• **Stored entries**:
◆ ◆ ◆ ◆ ◆

-- pv_equiv track=rewrite | github.com/minu0508/Algorithm | Python/Programmers/Level_0/피자 나눠 먹기 (2).py | solution
-- ===== SOURCE A (Python) =====
-- def solution(n):
--     answer = 0
--     Num = 1
--     while(True):
--         Save = Num * 6
--         Num += 1
--         if (Save % n == 0):
--             answer = Save // 6
--             break
--     return answer
-- ===== SOURCE B (Python) =====
-- from math import gcd
--
-- def solution(n):
--     return abs(n) // gcd(6, n)
-- ===== Notes on version B (the rewrite author's own statement) =====
-- stated objective: faster
-- what changed: Replaces A's linear trial loop over multiples of 6 with the closed form abs(n) // gcd(6, n) computed by Euclid's algorithm.
import Mathlib
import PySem

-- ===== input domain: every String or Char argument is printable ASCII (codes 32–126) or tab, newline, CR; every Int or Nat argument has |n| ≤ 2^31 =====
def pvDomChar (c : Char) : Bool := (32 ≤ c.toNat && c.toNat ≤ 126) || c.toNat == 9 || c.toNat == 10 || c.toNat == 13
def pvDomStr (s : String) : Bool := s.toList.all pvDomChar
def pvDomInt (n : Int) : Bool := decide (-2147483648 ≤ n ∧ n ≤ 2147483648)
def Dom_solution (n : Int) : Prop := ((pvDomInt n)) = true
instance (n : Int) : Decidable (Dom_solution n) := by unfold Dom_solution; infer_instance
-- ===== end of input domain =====

-- B replaces A's linear search over multiples of 6 by the closed form |n| // gcd(6, n) (Euclid): asymptotically faster.


-- ===== PORT A =====
-- A's `while True` loop, made total with a fuel of n.natAbs + 1 (enough for every n ≠ 0,
-- since 6 * |n| is divisible by n); fuel 0 (unreachable inside Pre_) returns the initial answer 0.
def solutionLoop (n : Int) : Nat → Int → Int
  | 0, _ => 0
  | fuel + 1, num =>
    if PySem.Int.mod (num * 6) n = 0 then PySem.Int.floordiv (num * 6) 6
    else solutionLoop n fuel (num + 1)

def solution (n : Int) : Int := solutionLoop n (n.natAbs + 1) 1

-- ===== PORT B =====
def solution_alt (n : Int) : Int :=
  PySem.Int.floordiv (Int.natAbs n : Int) (Int.gcd 6 n : Int)

-- ===== PRECONDITION & SPEC =====
-- Pre_ excludes exactly n = 0, on which Python A raises ZeroDivisionError.
def Pre_solution (n : Int) : Prop := n ≠ 0
instance (n : Int) : Decidable (Pre_solution n) := by unfold Pre_solution; infer_instance
def pvWitness_solution : Int := (10)

def Spec_solution (n : Int) (out : Int) : Prop := out = solution_alt n
instance (n : Int) (out : Int) : Decidable (Spec_solution n out) := by unfold Spec_solution; infer_instance

-- ===== CLAIM (what is proved, stated in full; the proofs are below) =====
def Claim_equal_solution : Prop := ∀ (n : Int), Dom_solution n → Pre_solution n → Spec_solution n (solution n)

-- ===== LEMMAS AND PROOFS =====

-- Nat characterisation: for a ≠ 0, a ∣ 6*j ↔ (a / gcd 6 a) ∣ j.
theorem nat_char (a j : Nat) (_ha : a ≠ 0) :
    a ∣ 6 * j ↔ a / Nat.gcd 6 a ∣ j := by
  have hg : Nat.gcd 6 a ≠ 0 := by positivity
  have hga : Nat.gcd 6 a ∣ a := Nat.gcd_dvd_right 6 a
  have hg6 : Nat.gcd 6 a ∣ 6 := Nat.gcd_dvd_left 6 a
  have hco : Nat.Coprime (6 / Nat.gcd 6 a) (a / Nat.gcd 6 a) :=
    Nat.coprime_div_gcd_div_gcd (Nat.pos_of_ne_zero hg)
  constructor
  · intro h
    have h6 : 6 = Nat.gcd 6 a * (6 / Nat.gcd 6 a) := (Nat.mul_div_cancel' hg6).symm
    have ha' : a = Nat.gcd 6 a * (a / Nat.gcd 6 a) := (Nat.mul_div_cancel' hga).symm
    have h2 : Nat.gcd 6 a * (a / Nat.gcd 6 a) ∣ Nat.gcd 6 a * ((6 / Nat.gcd 6 a) * j) := by
      rw [← ha', ← mul_assoc, ← h6]; exact h
    have h3 : a / Nat.gcd 6 a ∣ (6 / Nat.gcd 6 a) * j :=
      (mul_dvd_mul_iff_left hg).mp h2
    exact (Nat.Coprime.dvd_of_dvd_mul_left (Nat.Coprime.symm hco) h3)
  · intro h
    have key : a ∣ 6 * (a / Nat.gcd 6 a) := by
      have heq : 6 * (a / Nat.gcd 6 a) = (6 / Nat.gcd 6 a) * a := by
        calc 6 * (a / Nat.gcd 6 a) = 6 * a / Nat.gcd 6 a := (Nat.mul_div_assoc 6 hga).symm
          _ = a * 6 / Nat.gcd 6 a := by rw [Nat.mul_comm 6 a]
          _ = a * (6 / Nat.gcd 6 a) := Nat.mul_div_assoc a hg6
          _ = (6 / Nat.gcd 6 a) * a := Nat.mul_comm _ _
      rw [heq]; exact dvd_mul_left a _
    exact key.trans (mul_dvd_mul_left 6 h)

-- Int characterisation, for all integers j.
theorem int_char (n j : Int) (hn : n ≠ 0) :
    n ∣ 6 * j ↔ (((n.natAbs / Nat.gcd 6 n.natAbs : Nat)) : Int) ∣ j := by
  have ha : n.natAbs ≠ 0 := Int.natAbs_ne_zero.mpr hn
  constructor
  · intro h
    have h2 : n.natAbs ∣ (6 * j).natAbs := Int.natAbs_dvd_natAbs.mpr h
    rw [Int.natAbs_mul] at h2
    have h3 := (nat_char n.natAbs j.natAbs ha).mp (by simpa using h2)
    exact Int.natAbs_dvd_natAbs.mp (by simp only [Int.natAbs_natCast]; exact h3)
  · intro h
    have h2 : n.natAbs / Nat.gcd 6 n.natAbs ∣ j.natAbs := by
      have h2' := Int.natAbs_dvd_natAbs.mpr h
      simp only [Int.natAbs_natCast] at h2'
      exact h2'
    have h3 : n.natAbs ∣ 6 * j.natAbs := (nat_char n.natAbs j.natAbs ha).mpr h2
    exact Int.natAbs_dvd_natAbs.mp (by simpa [Int.natAbs_mul] using h3)

-- The loop returns m, the least positive k with n ∣ 6k, given enough fuel.
theorem loop_eq (n : Int) (_hn : n ≠ 0) (m : Int)
    (hm : 0 < m)
    (hchar : ∀ j : Int, n ∣ 6 * j ↔ m ∣ j) :
    ∀ (fuel : Nat) (num : Int), 0 < num → num ≤ m → m - num < fuel →
      solutionLoop n fuel num = m := by
  intro fuel
  induction fuel with
  | zero => intro num h1 h2 h3; omega
  | succ f ih =>
    intro num h1 h2 h3
    rw [solutionLoop]
    by_cases hd : PySem.Int.mod (num * 6) n = 0
    · rw [if_pos hd]
      have hdvd : n ∣ 6 * num := by
        have := (PySem.Int.mod_eq_zero_iff_dvd (num * 6) n).mp hd
        rwa [mul_comm] at this
      have hmd : m ∣ num := (hchar num).mp hdvd
      have : m ≤ num := Int.le_of_dvd h1 hmd
      have hnum : num = m := le_antisymm h2 this
      subst hnum
      rw [PySem.Int.floordiv_eq_ediv_of_pos (by norm_num : (0:Int) < 6)]
      omega
    · rw [if_neg hd]
      have hne : num ≠ m := by
        intro he; subst he
        exact hd ((PySem.Int.mod_eq_zero_iff_dvd (num * 6) n).mpr
          (by rw [mul_comm]; exact (hchar num).mpr dvd_rfl))
      exact ih (num + 1) (by omega) (by omega) (by omega)

-- ===== VERDICT (by name: the statement is the Claim_ definition above) =====
theorem solution_spec : Claim_equal_solution := by
  intro n _ hn
  unfold Spec_solution solution solution_alt
  have ha : n.natAbs ≠ 0 := Int.natAbs_ne_zero.mpr hn
  set g : Nat := Nat.gcd 6 n.natAbs with hg
  have hgpos : 0 < g := Nat.gcd_pos_of_pos_left _ (by norm_num)
  have hga : g ∣ n.natAbs := Nat.gcd_dvd_right 6 n.natAbs
  set mN : Nat := n.natAbs / g with hmN
  have hmpos : 0 < mN := Nat.div_pos (Nat.le_of_dvd (Nat.pos_of_ne_zero ha) hga) hgpos
  have hmle : mN ≤ n.natAbs := Nat.div_le_self _ _
  have hchar : ∀ j : Int, n ∣ 6 * j ↔ (mN : Int) ∣ j := fun j => int_char n j hn
  have hloop := loop_eq n hn (mN : Int) (by exact_mod_cast hmpos) hchar
    (n.natAbs + 1) 1 (by norm_num) (by exact_mod_cast hmpos) (by
      have hmle' : (mN : Int) ≤ (n.natAbs : Int) := by exact_mod_cast hmle
      omega)
  rw [hloop]
  have hgcd : Int.gcd 6 n = g := by
    simp [Int.gcd, hg]
  rw [hgcd, hmN]
  exact_mod_cast (PySem.Int.floordiv_natCast n.natAbs g).symm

◆ ◆ ◆ ◆ ◆

• **YOUR TASK**:
Starting with the first line above and ending with the line that holds "return abs(n) // gcd(6, n)", restate each line word for word and add nothing else.

• **THE ANSWER**:
-- pv_equiv track=rewrite | github.com/minu0508/Algorithm | Python/Programmers/Level_0/피자 나눠 먹기 (2).py | solution
-- ===== SOURCE A (Python) =====
-- def solution(n):
--     answer = 0
--     Num = 1
--     while(True):
--         Save = Num * 6
--         Num += 1
--         if (Save % n == 0):
--             answer = Save // 6
--             break
--     return answer
-- ===== SOURCE B (Python) =====
-- from math import gcd
--
-- def solution(n):
--     return abs(n) // gcd(6, n)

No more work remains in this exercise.